## PROBLEM TO SOLVE
Transcribe the records below exactly, from their first line through the line containing "import PySem". Omit every line after it.

###

-- pv_equiv track=rewrite | github.com/mainlp/ClimatELi | utils/visualize.py | split_genre
-- ===== SOURCE A (Python) =====
-- def split_genre(annos):
--     sub_annos = {}
--     for key, value in annos.items():
--         sub_key = key.split("_")[1]
--         if sub_key not in sub_annos:
--             sub_annos[sub_key] = {}
--         sub_annos[sub_key][key] = value
--     return sub_annos
-- ===== SOURCE B (Python) =====
-- def split_genre(annos):
--     groups = dict.fromkeys(k.split("_")[1] for k in annos)
--     return {
--         g: {k: v for k, v in annos.items() if k.split("_")[1] == g}
--         for g in groups
--     }
-- ===== Notes on version B (the rewrite author's own statement) =====
-- stated objective: alternative
-- what changed: A builds the nested dict incrementally in one pass with per-key membership tests and in-place mutation; B first computes the ordered list of distinct genre sub-keys with dict.fromkeys and then builds each group by one comprehension pass over annos per group.
import Mathlib
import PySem

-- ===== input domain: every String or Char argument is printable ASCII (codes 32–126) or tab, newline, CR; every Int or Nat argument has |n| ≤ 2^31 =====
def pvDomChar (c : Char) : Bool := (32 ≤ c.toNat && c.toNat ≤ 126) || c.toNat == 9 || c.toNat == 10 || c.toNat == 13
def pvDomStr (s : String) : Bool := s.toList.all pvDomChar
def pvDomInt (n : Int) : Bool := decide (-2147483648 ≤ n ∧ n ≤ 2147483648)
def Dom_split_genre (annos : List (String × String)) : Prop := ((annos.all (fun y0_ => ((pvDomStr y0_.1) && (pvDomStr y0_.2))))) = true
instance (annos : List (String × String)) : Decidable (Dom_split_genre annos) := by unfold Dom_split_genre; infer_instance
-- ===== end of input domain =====

-- B computes the ordered distinct genre sub-keys first (dict.fromkeys) and then collects each
-- group by one filtering pass per group, instead of A's single incremental nested-dict pass.
-- Pre_ excludes association lists with duplicate keys (a Python dict cannot contain them) and
-- keys without "_" (on which A raises IndexError).


-- key.split("_")[1]  (both Pythons compute exactly this expression; index 1 exists under Pre_)
def pvSubKey (key : String) : String :=
  PySem.List.pyGetD ((PySem.Str.split? key "_").getD []) 1 ""

-- ===== PORT A =====
-- the body of A's for-loop over annos.items()
def pvStep (sub_annos : PySem.Dict String (PySem.Dict String String)) (p : String × String) :
    PySem.Dict String (PySem.Dict String String) :=
  let sub_key := pvSubKey p.1
  let sub_annos := if sub_annos.contains sub_key then sub_annos
                   else sub_annos.insert sub_key (PySem.Dict.empty : PySem.Dict String String)
  sub_annos.insert sub_key ((sub_annos.getD sub_key PySem.Dict.empty).insert p.1 p.2)

def split_genre (annos : List (String × String)) : List (String × List (String × String)) :=
  let sub_annos := annos.foldl pvStep
    (PySem.Dict.empty : PySem.Dict String (PySem.Dict String String))
  sub_annos.items.map (fun q => (q.1, q.2.items))

-- ===== PORT B =====
def split_genre_alt (annos : List (String × String)) : List (String × List (String × String)) :=
  let groups := PySem.List.dedup (annos.map (fun p => pvSubKey p.1))
  groups.map (fun g =>
    (g, ((annos.filter (fun p => pvSubKey p.1 == g)).foldl
           (fun d p => d.insert p.1 p.2)
           (PySem.Dict.empty : PySem.Dict String String)).items))

-- ===== PRECONDITION & SPEC =====
-- Pre_ excludes duplicate keys (A's parameter is a dict, which cannot contain them) and keys
-- without an "_" (key.split("_")[1] raises IndexError in A there).
def Pre_split_genre (annos : List (String × String)) : Prop :=
  (annos.map Prod.fst).Nodup ∧ ∀ p ∈ annos, 2 ≤ ((PySem.Str.split? p.1 "_").getD []).length
instance (annos : List (String × String)) : Decidable (Pre_split_genre annos) := by
  unfold Pre_split_genre; infer_instance

def pvWitness_split_genre : (List (String × String)) :=
  [("doc_news_1", "A"), ("doc_news_2", "B"), ("x_blog", "C")]

def Spec_split_genre (annos : List (String × String)) (out : List (String × List (String × String))) : Prop := out = split_genre_alt annos
instance (annos : List (String × String)) (out : List (String × List (String × String))) : Decidable (Spec_split_genre annos out) := by unfold Spec_split_genre; infer_instance

-- ===== CLAIM (what is proved, stated in full; the proofs are below) =====
def Claim_equal_split_genre : Prop := ∀ (annos : List (String × String)), Dom_split_genre annos → Pre_split_genre annos → Spec_split_genre annos (split_genre annos)

-- ===== LEMMAS AND PROOFS =====

-- the pairs of l whose sub-key is g, in order (B's inner comprehension)
def pvGather (l : List (String × String)) (g : String) : List (String × String) :=
  l.filter (fun p => pvSubKey p.1 == g)

-- first occurrences of sub-keys of l not yet in seen, in order
def pvNewGroups : List (String × String) → List String → List String
  | [], _ => []
  | p :: t, seen =>
    if pvSubKey p.1 ∈ seen then pvNewGroups t seen
    else pvSubKey p.1 :: pvNewGroups t (seen ++ [pvSubKey p.1])

theorem pv_newGroups_not_mem {l : List (String × String)} {seen : List String} {g : String}
    (h : g ∈ pvNewGroups l seen) : g ∉ seen := by
  induction l generalizing seen with
  | nil => simp [pvNewGroups] at h
  | cons p t ih =>
    by_cases hm : pvSubKey p.1 ∈ seen
    · exact ih (by simpa [pvNewGroups, hm] using h)
    · simp only [pvNewGroups, if_neg hm, List.mem_cons] at h
      rcases h with h | h
      · simpa [h] using hm
      · intro hg; exact ih h (by simp [hg])

theorem pv_update_newGroups (l : List (String × String)) (seen : List String) :
    PySem.Set.update seen (l.map (fun p => pvSubKey p.1)) = seen ++ pvNewGroups l seen := by
  induction l generalizing seen with
  | nil => simp [pvNewGroups, PySem.Set.update]
  | cons p t ih =>
    by_cases hm : pvSubKey p.1 ∈ seen
    · simpa [pvNewGroups, hm, PySem.Set.update, PySem.Set.add, PySem.Set.contains] using ih seen
    · simp only [pvNewGroups, if_neg hm, List.map_cons]
      have := ih (seen ++ [pvSubKey p.1])
      simpa [PySem.Set.update, PySem.Set.add, PySem.Set.contains, hm] using this

theorem pvGather_cons_self (p : String × String) (t : List (String × String)) :
    pvGather (p :: t) (pvSubKey p.1) = p :: pvGather t (pvSubKey p.1) := by
  simp [pvGather]

theorem pvGather_cons_ne {p : String × String} {g : String} (t : List (String × String))
    (hp : pvSubKey p.1 ≠ g) : pvGather (p :: t) g = pvGather t g := by
  simp [pvGather, hp]

theorem pv_inv (l : List (String × String)) (d : PySem.Dict String (PySem.Dict String String))
    (hnd : d.keys.Nodup)
    (hlnd : (l.map Prod.fst).Nodup)
    (hfresh : ∀ p ∈ l, ∀ q ∈ d.items, q.2.contains p.1 = false) :
    (l.foldl pvStep d).items
      = d.items.map (fun q => (q.1, PySem.Dict.mk (q.2.items ++ pvGather l q.1)))
        ++ (pvNewGroups l d.keys).map (fun g => (g, PySem.Dict.mk (pvGather l g))) := by
  induction l generalizing d with
  | nil =>
    simp [pvGather, pvNewGroups]
  | cons p t ih =>
    simp only [List.map_cons, List.nodup_cons, List.mem_map] at hlnd
    have hp1 : ∀ r ∈ t, r.1 ≠ p.1 := by
      intro r hr he; exact hlnd.1 ⟨r, hr, he⟩
    by_cases hc : d.contains (pvSubKey p.1) = true
    · -- the group already exists: the matching inner dict gets one fresh pair appended
      have hk : pvSubKey p.1 ∈ d.keys := (PySem.Dict.contains_iff_mem_keys d _).mp hc
      set v := (d.getD (pvSubKey p.1) PySem.Dict.empty).insert p.1 p.2 with hv
      have hstep : pvStep d p = d.insert (pvSubKey p.1) v := by
        simp [pvStep, hc, hv]
      have hitems : (d.insert (pvSubKey p.1) v).items
          = d.items.map (fun r => if (r.1 == pvSubKey p.1) = true then (pvSubKey p.1, v) else r) :=
        PySem.Dict.items_insert_of_contains d v hc
      have hkeys : (d.insert (pvSubKey p.1) v).keys = d.keys := by
        simp only [PySem.Dict.keys, hitems, List.map_map]
        refine List.map_congr_left (fun r hr => ?_)
        by_cases h1 : r.1 = pvSubKey p.1 <;> simp [h1]
      have hfresh' : ∀ r ∈ t, ∀ q ∈ (d.insert (pvSubKey p.1) v).items, q.2.contains r.1 = false := by
        intro r hr q hq
        rw [hitems] at hq
        rcases List.mem_map.mp hq with ⟨q0, hq0, hq0e⟩
        by_cases h1 : q0.1 = pvSubKey p.1
        · have hq0d : d.getD (pvSubKey p.1) PySem.Dict.empty = q0.2 := by
            have : (pvSubKey p.1, q0.2) ∈ d.items := by rw [← h1]; exact hq0
            exact PySem.Dict.getD_of_mem_items d this hnd _
          have hqe : q = (pvSubKey p.1, v) := by simpa [h1] using hq0e.symm
          have hcontq : q0.2.contains r.1 = false := hfresh r (List.mem_cons_of_mem p hr) q0 hq0
          rw [hqe]
          show v.contains r.1 = false
          rw [hv, hq0d, PySem.Dict.contains_insert]
          simp [hcontq, hp1 r hr]
        · have hqe : q = q0 := by simpa [h1] using hq0e.symm
          exact hqe ▸ hfresh r (List.mem_cons_of_mem p hr) q0 hq0
      have hIH := ih (d.insert (pvSubKey p.1) v) (hkeys ▸ hnd) hlnd.2 hfresh'
      rw [List.foldl_cons, hstep, hIH, hkeys, hitems, List.map_map]
      have hng : pvNewGroups (p :: t) d.keys = pvNewGroups t d.keys := by
        simp [pvNewGroups, hk]
      rw [hng]
      congr 1
      · refine List.map_congr_left (fun r hr => ?_)
        by_cases h1 : r.1 = pvSubKey p.1
        · have hrd : d.getD (pvSubKey p.1) PySem.Dict.empty = r.2 := by
            have : (pvSubKey p.1, r.2) ∈ d.items := by rw [← h1]; exact hr
            exact PySem.Dict.getD_of_mem_items d this hnd _
          have hvit : v.items = r.2.items ++ [(p.1, p.2)] := by
            rw [hv, hrd]
            exact PySem.Dict.items_insert_of_not_contains r.2 p.2
              (hfresh p (List.mem_cons_self) r hr)
          have hb : (r.1 == pvSubKey p.1) = true := by simp [h1]
          simp only [Function.comp, hb, if_pos, hvit]
          rw [h1, pvGather_cons_self]
          simp
        · have hb : (r.1 == pvSubKey p.1) = false := by simp [h1]
          simp only [Function.comp, hb, Bool.false_eq_true, if_false]
          rw [pvGather_cons_ne t (fun he => h1 he.symm)]
      · refine List.map_congr_left (fun g hg => ?_)
        have hgne : pvSubKey p.1 ≠ g := by
          intro he; exact pv_newGroups_not_mem hg (he ▸ hk)
        rw [pvGather_cons_ne t hgne]
    · -- a new group: the outer dict gets a fresh singleton entry appended
      have hcf : d.contains (pvSubKey p.1) = false := by
        cases h : d.contains (pvSubKey p.1) with
        | false => rfl
        | true => exact absurd h hc
      have hknot : pvSubKey p.1 ∉ d.keys := fun hm =>
        hc ((PySem.Dict.contains_iff_mem_keys d _).mpr hm)
      have hstep : pvStep d p = d.insert (pvSubKey p.1) (PySem.Dict.mk [(p.1, p.2)]) := by
        simp only [pvStep, hcf, Bool.false_eq_true, if_false,
          PySem.Dict.getD_insert_self, PySem.Dict.insert_insert_self]
        rfl
      have hitems : (d.insert (pvSubKey p.1) (PySem.Dict.mk [(p.1, p.2)])).items
          = d.items ++ [(pvSubKey p.1, PySem.Dict.mk [(p.1, p.2)])] :=
        PySem.Dict.items_insert_of_not_contains d _ hcf
      have hkeys : (d.insert (pvSubKey p.1) (PySem.Dict.mk [(p.1, p.2)])).keys
          = d.keys ++ [pvSubKey p.1] :=
        PySem.Dict.keys_insert_of_not_contains d _ hcf
      have hnd' : (d.keys ++ [pvSubKey p.1]).Nodup := by
        refine List.Nodup.append hnd (List.nodup_singleton _) ?_
        intro a ha hb
        rw [List.mem_singleton] at hb
        exact hknot (hb ▸ ha)
      have hfresh' : ∀ r ∈ t, ∀ q ∈ (d.insert (pvSubKey p.1) (PySem.Dict.mk [(p.1, p.2)])).items,
          q.2.contains r.1 = false := by
        intro r hr q hq
        rw [hitems, List.mem_append] at hq
        rcases hq with hq | hq
        · exact hfresh r (List.mem_cons_of_mem p hr) q hq
        · simp only [List.mem_singleton] at hq
          simp [hq, PySem.Dict.contains_mk, (hp1 r hr).symm]
      have hIH := ih (d.insert (pvSubKey p.1) (PySem.Dict.mk [(p.1, p.2)]))
        (hkeys ▸ hnd') hlnd.2 hfresh'
      rw [List.foldl_cons, hstep, hIH, hkeys, hitems]
      have hng : pvNewGroups (p :: t) d.keys
          = pvSubKey p.1 :: pvNewGroups t (d.keys ++ [pvSubKey p.1]) := by
        simp [pvNewGroups, hknot]
      rw [hng, List.map_append, List.append_assoc, List.map_cons]
      congr 1
      · refine List.map_congr_left (fun r hr => ?_)
        have h1 : pvSubKey p.1 ≠ r.1 := by
          intro he; exact hknot (he ▸ List.mem_map_of_mem hr)
        rw [pvGather_cons_ne t h1]
      · simp only [List.map_cons, List.map_nil]
        refine congrArg₂ List.cons ?_ ?_
        · simp [pvGather_cons_self]
        · refine List.map_congr_left (fun g hg => ?_)
          have hgne : pvSubKey p.1 ≠ g := by
            intro he
            exact pv_newGroups_not_mem hg (by simp [he])
          rw [pvGather_cons_ne t hgne]

-- ===== VERDICT (by name: the statement is the Claim_ definition above) =====
-- B's inner dict comprehension over pairs with distinct keys: the items are the pairs themselves
theorem pv_items_fold (l : List (String × String)) (h : (l.map Prod.fst).Nodup) :
    (l.foldl (fun d p => d.insert p.1 p.2) (PySem.Dict.empty : PySem.Dict String String)).items
      = l := by
  have h2 := PySem.Dict.items_foldl_insert_fresh l Prod.fst Prod.snd
    (PySem.Dict.empty : PySem.Dict String String)
    (fun a _ => PySem.Dict.contains_empty a.1) h
  simpa using h2

theorem split_genre_spec : Claim_equal_split_genre := by
  intro annos _ hpre
  obtain ⟨hnd, -⟩ := hpre
  show split_genre annos = split_genre_alt annos
  have hinv := pv_inv annos PySem.Dict.empty (by simp)
    hnd (fun p _ q hq => by simp [PySem.Dict.empty] at hq)
  have hded : PySem.List.dedup (annos.map (fun p => pvSubKey p.1)) = pvNewGroups annos [] := by
    rw [PySem.List.dedup_eq_ofList, PySem.Set.ofList_eq_foldl]
    simpa [PySem.Set.update] using pv_update_newGroups annos []
  unfold split_genre split_genre_alt
  show ((annos.foldl pvStep PySem.Dict.empty).items.map (fun q => (q.1, q.2.items)))
      = (PySem.List.dedup (annos.map (fun p => pvSubKey p.1))).map (fun g =>
          (g, ((annos.filter (fun p => pvSubKey p.1 == g)).foldl
                 (fun d p => d.insert p.1 p.2)
                 (PySem.Dict.empty : PySem.Dict String String)).items))
  have hie : (PySem.Dict.empty : PySem.Dict String (PySem.Dict String String)).items = [] := rfl
  have hke : (PySem.Dict.empty : PySem.Dict String (PySem.Dict String String)).keys = [] := rfl
  rw [hie, hke] at hinv
  rw [hinv, hded]
  simp only [List.map_nil, List.nil_append, List.map_map]
  refine List.map_congr_left (fun g hg => ?_)
  have hsub : (annos.filter (fun p => pvSubKey p.1 == g)).Sublist annos := List.filter_sublist
  have hnodup : ((annos.filter (fun p => pvSubKey p.1 == g)).map Prod.fst).Nodup :=
    List.Nodup.sublist (hsub.map Prod.fst) hnd
  rw [pv_items_fold _ hnodup]
  simp [pvGather, Function.comp]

###

## COMPLETED TASK
-- pv_equiv track=rewrite | github.com/mainlp/ClimatELi | utils/visualize.py | split_genre
-- ===== SOURCE A (Python) =====
-- def split_genre(annos):
--     sub_annos = {}
--     for key, value in annos.items():
--         sub_key = key.split("_")[1]
--         if sub_key not in sub_annos:
--             sub_annos[sub_key] = {}
--         sub_annos[sub_key][key] = value
--     return sub_annos
-- ===== SOURCE B (Python) =====
-- def split_genre(annos):
--     groups = dict.fromkeys(k.split("_")[1] for k in annos)
--     return {
--         g: {k: v for k, v in annos.items() if k.split("_")[1] == g}
--         for g in groups
--     }
-- ===== Notes on version B (the rewrite author's own statement) =====
-- stated objective: alternative
-- what changed: A builds the nested dict incrementally in one pass with per-key membership tests and in-place mutation; B first computes the ordered list of distinct genre sub-keys with dict.fromkeys and then builds each group by one comprehension pass over annos per group.
import Mathlib
import PySem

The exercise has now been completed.